Sixty-one patients were randomized (n = 30 in RT arm and n = 31 in TOS+ND arm), with a median age of 62 years (IQR: 57-68). The majority were male (n = 51) and never-smokers (n = 31). Median follow-up was 3.7 years (IQR: 3.1-4.5 years). In the RT arm, the primary endpoint for acceptability was met (p = 0.008), and two-year OS was 100 % (95 % confidence interval [CI]: 100-100 %).

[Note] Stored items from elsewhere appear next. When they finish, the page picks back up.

-- the sorting network of A equals the sort-and-place of B, for distinct in-range indices
lemma pvArrange_eq_place (nodes : List (List (String × List (String × String)))) (p r i : Nat)
    (hp : p < nodes.length) (hr : r < nodes.length) (hi : i < nodes.length)
    (hpr : p ≠ r) (hpi : p ≠ i) (hri : r ≠ i) :
    pvArrangeA nodes (p : Int) (r : Int) (i : Int) =
      pvPlaceB nodes [(p : Int), (r : Int), (i : Int)] := by
  rcases Nat.lt_or_ge p r with h1 | h1 <;> rcases Nat.lt_or_ge r i with h2 | h2 <;>
    rcases Nat.lt_or_ge p i with h3 | h3 <;> try omega
  · -- p < r < i
    have hs : PySem.List.sorted [(p:Int), (r:Int), (i:Int)] (fun x => x) = [(p:Int), (r:Int), (i:Int)] :=
      PySem.List.sorted_eq_of_perm_of_pairwise_lt _ _ _ (List.Perm.refl _)
        (by simp [List.pairwise_cons]; omega)
    have c0 : ((r:Int) < (p:Int)) = False := by simp; omega
    have c1 : ((i:Int) < (r:Int)) = False := by simp; omega
    simp only [pvArrangeA, pvPlaceB, pvSwapA, hs, c0, c1, if_false]
    simp only [PySem.List.pySetD_natCast, PySem.List.pyGetD_natCast, List.map, List.zip,
      List.zipWith, List.foldl, List.getD_eq_getElem?_getD]
    apply List.ext_getElem (by simp)
    intro k hk1 hk2
    simp only [List.getElem_set, List.getElem?_set, List.length_set]
    split_ifs <;> simp_all
  · -- p < i < r
    have hs : PySem.List.sorted [(p:Int), (r:Int), (i:Int)] (fun x => x) = [(p:Int), (i:Int), (r:Int)] :=
      PySem.List.sorted_eq_of_perm_of_pairwise_lt _ _ _ ((List.Perm.swap (r:Int) (i:Int) []).cons (p:Int))
        (by simp [List.pairwise_cons]; omega)
    have c0 : ((r:Int) < (p:Int)) = False := by simp; omega
    have c1 : ((i:Int) < (r:Int)) = True := by simp; omega
    have c2 : ((i:Int) < (p:Int)) = False := by simp; omega
    simp only [pvArrangeA, pvPlaceB, pvSwapA, hs, c0, c1, c2, if_true, if_false]
    simp only [PySem.List.pySetD_natCast, PySem.List.pyGetD_natCast, List.map, List.zip,
      List.zipWith, List.foldl, List.getD_eq_getElem?_getD]
    apply List.ext_getElem (by simp)
    intro k hk1 hk2
    simp only [List.getElem_set, List.getElem?_set, List.length_set]
    split_ifs <;> simp_all
  · -- i < p < r
    have hs : PySem.List.sorted [(p:Int), (r:Int), (i:Int)] (fun x => x) = [(i:Int), (p:Int), (r:Int)] :=
      PySem.List.sorted_eq_of_perm_of_pairwise_lt _ _ _ ((List.Perm.swap (p:Int) (i:Int) [(r:Int)]).trans ((List.Perm.swap (r:Int) (i:Int) []).cons (p:Int)))
        (by simp [List.pairwise_cons]; omega)
    have c0 : ((r:Int) < (p:Int)) = False := by simp; omega
    have c1 : ((i:Int) < (r:Int)) = True := by simp; omega
    have c2 : ((i:Int) < (p:Int)) = True := by simp; omega
    simp only [pvArrangeA, pvPlaceB, pvSwapA, hs, c0, c1, c2, if_true, if_false]
    simp only [PySem.List.pySetD_natCast, PySem.List.pyGetD_natCast, List.map, List.zip,
      List.zipWith, List.foldl, List.getD_eq_getElem?_getD]
    apply List.ext_getElem (by simp)
    intro k hk1 hk2
    simp only [List.getElem_set, List.getElem?_set, List.length_set]
    split_ifs <;> simp_all
  · -- r < p < i
    have hs : PySem.List.sorted [(p:Int), (r:Int), (i:Int)] (fun x => x) = [(r:Int), (p:Int), (i:Int)] :=
      PySem.List.sorted_eq_of_perm_of_pairwise_lt _ _ _ (List.Perm.swap (p:Int) (r:Int) [(i:Int)])
        (by simp [List.pairwise_cons]; omega)
    have c0 : ((r:Int) < (p:Int)) = True := by simp; omega
    have c1 : ((i:Int) < (p:Int)) = False := by simp; omega
    have c2 : ((p:Int) < (r:Int)) = False := by simp; omega
    simp only [pvArrangeA, pvPlaceB, pvSwapA, hs, c0, c1, c2, if_true, if_false]
    simp only [PySem.List.pySetD_natCast, PySem.List.pyGetD_natCast, List.map, List.zip,
      List.zipWith, List.foldl, List.getD_eq_getElem?_getD]
    apply List.ext_getElem (by simp)
    intro k hk1 hk2
    simp only [List.getElem_set, List.getElem?_set, List.length_set]
    split_ifs <;> simp_all
  · -- r < i < p
    have hs : PySem.List.sorted [(p:Int), (r:Int), (i:Int)] (fun x => x) = [(r:Int), (i:Int), (p:Int)] :=
      PySem.List.sorted_eq_of_perm_of_pairwise_lt _ _ _ (((List.Perm.swap (p:Int) (i:Int) []).cons (r:Int)).trans (List.Perm.swap (p:Int) (r:Int) [(i:Int)]))
        (by simp [List.pairwise_cons]; omega)
    have c0 : ((r:Int) < (p:Int)) = True := by simp; omega
    have c1 : ((i:Int) < (p:Int)) = True := by simp; omega
    have c2 : ((i:Int) < (r:Int)) = False := by simp; omega
    simp only [pvArrangeA, pvPlaceB, pvSwapA, hs, c0, c1, c2, if_true, if_false]
    simp only [PySem.List.pySetD_natCast, PySem.List.pyGetD_natCast, List.map, List.zip,
      List.zipWith, List.foldl, List.getD_eq_getElem?_getD]
    apply List.ext_getElem (by simp)
    intro k hk1 hk2
    simp only [List.getElem_set, List.getElem?_set, List.length_set]
    split_ifs <;> simp_all
  · -- i < r < p
    have hs : PySem.List.sorted [(p:Int), (r:Int), (i:Int)] (fun x => x) = [(i:Int), (r:Int), (p:Int)] :=
      PySem.List.sorted_eq_of_perm_of_pairwise_lt _ _ _ ((List.Perm.swap (r:Int) (i:Int) [(p:Int)]).trans (((List.Perm.swap (p:Int) (i:Int) []).cons (r:Int)).trans (List.Perm.swap (p:Int) (r:Int) [(i:Int)])))
        (by simp [List.pairwise_cons]; omega)
    have c0 : ((r:Int) < (p:Int)) = True := by simp; omega
    have c1 : ((i:Int) < (p:Int)) = True := by simp; omega
    have c2 : ((i:Int) < (r:Int)) = True := by simp; omega
    simp only [pvArrangeA, pvPlaceB, pvSwapA, hs, c0, c1, c2, if_true]
    simp only [PySem.List.pySetD_natCast, PySem.List.pyGetD_natCast, List.map, List.zip,
      List.zipWith, List.foldl, List.getD_eq_getElem?_getD]
    apply List.ext_getElem (by simp)
    intro k hk1 hk2
    simp only [List.getElem_set, List.getElem?_set, List.length_set]
    split_ifs <;> simp_all
-- pv_equiv track=rewrite | github.com/kspra3/Algorithms-and-Programming-Fundamentals | FIT1045Sol/Workshop11/Task2A.py | power2
-- ===== SOURCE A (Python) =====
-- def power2(x,n):
--     'computes x to the power of n'
--     value = 1
--
--     if n > 0:
--         value = power2(x, n // 2)
--     if n % 2 == 0:
--         value = value * value
--     else:
--         value = value * value * x
--
--     return value
-- ===== SOURCE B (Python) =====
-- def power2(x, n):
--     'computes x to the power of n'
--     chain = []
--     m = n
--     while m > 0:
--         chain.append(m)
--         m //= 2
--     chain.append(m)
--     value = 1
--     for m in reversed(chain):
--         if m % 2 == 0:
--             value = value * value
--         else:
--             value = value * value * x
--     return value
-- ===== Notes on version B (the rewrite author's own statement) =====
-- stated objective: alternative
-- what changed: Replaces the recursion by an explicit loop: first build the list of n-values the recursion would visit (repeated floor-halving), then fold the square/square-times-x step over that list in reverse.
import Mathlib
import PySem

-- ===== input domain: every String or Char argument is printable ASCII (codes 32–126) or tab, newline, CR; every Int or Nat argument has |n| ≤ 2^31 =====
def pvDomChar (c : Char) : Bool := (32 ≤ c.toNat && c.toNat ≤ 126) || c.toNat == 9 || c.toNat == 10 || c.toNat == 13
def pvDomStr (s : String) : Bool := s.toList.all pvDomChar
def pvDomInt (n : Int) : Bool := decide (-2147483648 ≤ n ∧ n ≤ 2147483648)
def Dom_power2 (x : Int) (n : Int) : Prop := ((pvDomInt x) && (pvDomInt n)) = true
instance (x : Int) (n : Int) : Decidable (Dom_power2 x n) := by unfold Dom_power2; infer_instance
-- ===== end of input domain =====

-- B replaces A's recursion by an explicit loop: it builds the list of n-values the
-- recursion would visit (repeated floor-halving) and folds the square step over it in reverse.


-- ===== PORT A =====
def power2 (x : Int) (n : Int) : Int :=
  -- value = 1; if n > 0: value = power2(x, n // 2)
  let value : Int := if n > 0 then power2 x (PySem.Int.floordiv n 2) else 1
  -- if n % 2 == 0: value*value  else: value*value*x
  if PySem.Int.mod n 2 = 0 then value * value else value * value * x
termination_by n.toNat
decreasing_by
  rename_i h
  rw [PySem.Int.floordiv_eq_ediv_of_pos (by omega : (0:Int) < 2)]
  omega

-- ===== PORT B =====
-- chain: m = n; while m > 0: append m; m //= 2; then append the final m
def power2Chain (n : Int) : List Int :=
  if n > 0 then n :: power2Chain (PySem.Int.floordiv n 2) else [n]
termination_by n.toNat
decreasing_by
  rename_i h
  rw [PySem.Int.floordiv_eq_ediv_of_pos (by omega : (0:Int) < 2)]
  omega

-- one loop body step of B
def power2Step (x : Int) (value m : Int) : Int :=
  if PySem.Int.mod m 2 = 0 then value * value else value * value * x

def power2_alt (x : Int) (n : Int) : Int :=
  (power2Chain n).reverse.foldl (power2Step x) 1

-- ===== PRECONDITION & SPEC =====
def Spec_power2 (x : Int) (n : Int) (out : Int) : Prop := out = power2_alt x n
instance (x : Int) (n : Int) (out : Int) : Decidable (Spec_power2 x n out) := by unfold Spec_power2; infer_instance

-- ===== CLAIM (what is proved, stated in full; the proofs are below) =====
def Claim_equal_power2 : Prop := ∀ (x : Int) (n : Int), Dom_power2 x n → Spec_power2 x n (power2 x n)

-- ===== LEMMAS AND PROOFS =====
theorem power2_alt_eq_aux (x : Int) :
    ∀ (k : Nat) (n : Int), n.toNat ≤ k →
      (power2Chain n).reverse.foldl (power2Step x) 1 = power2 x n := by
  intro k
  induction k with
  | zero =>
    intro n hn
    have h : ¬ n > 0 := by omega
    rw [power2Chain, power2, if_neg h, if_neg h]
    simp [power2Step]
  | succ k ih =>
    intro n hn
    by_cases h : n > 0
    · have hf : PySem.Int.floordiv n 2 = n / 2 :=
        PySem.Int.floordiv_eq_ediv_of_pos (by omega)
      rw [power2Chain, if_pos h, power2, if_pos h]
      have hrec : (power2Chain (PySem.Int.floordiv n 2)).reverse.foldl (power2Step x) 1
          = power2 x (PySem.Int.floordiv n 2) := by
        apply ih
        rw [hf]; omega
      simp only [List.reverse_cons, List.foldl_append, List.foldl_cons, List.foldl_nil, hrec]
      rfl
    · rw [power2Chain, power2, if_neg h, if_neg h]
      simp [power2Step]

-- ===== VERDICT (by name: the statement is the Claim_ definition above) =====
theorem power2_spec : Claim_equal_power2 := by
  intro x n _
  unfold Spec_power2 power2_alt
  exact (power2_alt_eq_aux x n.toNat n le_rfl).symm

In the TOS+ND arm, the primary endpoint was not met (p = 0.296) and two-year OS was 90 % (95 % CI: 71-97 %), significantly worse than the RT arm (p = 0.041). Two-year progression-free survival (PFS) were 100 % (95 % CI: 100-100 %) vs. 86 % (95 % CI: 67-95 %) respectively (p = 0.012). Mean (± SD) 2-year MDADI total scores were 89 ± 13 vs. 83 ± 11, respectively (p = 0.11), and grade 2-5 toxicity rates were similar (n = 21 vs. n = 24 respectively, p = 0.51), with no additional grade 5 events.
For treatment de-escalation, a primary RT approach achieved excellent oncologic and functional outcomes and should be tested in phase III de-escalation trials.
Clinicaltrials.gov NCT03210103.
人乳头瘤病毒(HPV)相关的口咽鳞状细胞癌(OPSCC)的最佳治疗降级方法尚不清楚。目的是评估两种降级方法:原发性放疗(RT)与经口手术(TOS)。
T1-T2 N0-2 HPV相关OPSCC患者被随机分配至原发性RT组(淋巴结阳性患者给予60 Gy放疗并同步每周一次顺铂)与TOS +颈部清扫术(ND)组(根据病理结果给予辅助性减量放疗)。主要终点为2年总生存率(假设每组为94%,而之前为84%)。次要终点包括两组之间生存率和生活质量的比较。由于手术组出现两例与治疗相关的死亡,该试验提前终止。
61例患者被随机分组(RT组30例,TOS + ND组31例),中位年龄为62岁(四分位间距:57 - 68岁)。大多数为男性(51例)且从不吸烟(31例)。中位随访时间为3.7年(四分位间距:3.1 - 4.5年)。RT组达到了可接受性的主要终点(p = 0.008),2年总生存率为100%(95%置信区间[CI]:100 - 100%)。TOS + ND组未达到主要终点(p = 0.296),2年总生存率为90%(95% CI:71 - 97%),显著低于RT组(p = 0.041)。2年无进展生存率分别为100%(95% CI:100 - 100%)和86%(95% CI:67 - 95%)(p = 0.012)。2年MDADI总分的均值(±标准差)分别为89 ± 13和83 ± 11(p = 0.11),2 - 5级毒性发生率相似(分别为21例和24例,p = 0.51),无额外的5级事件。
对于治疗降级,原发性RT方法取得了优异的肿瘤学和功能学结果,应在III期降级试验中进行测试。
Clinicaltrials.gov NCT03210103。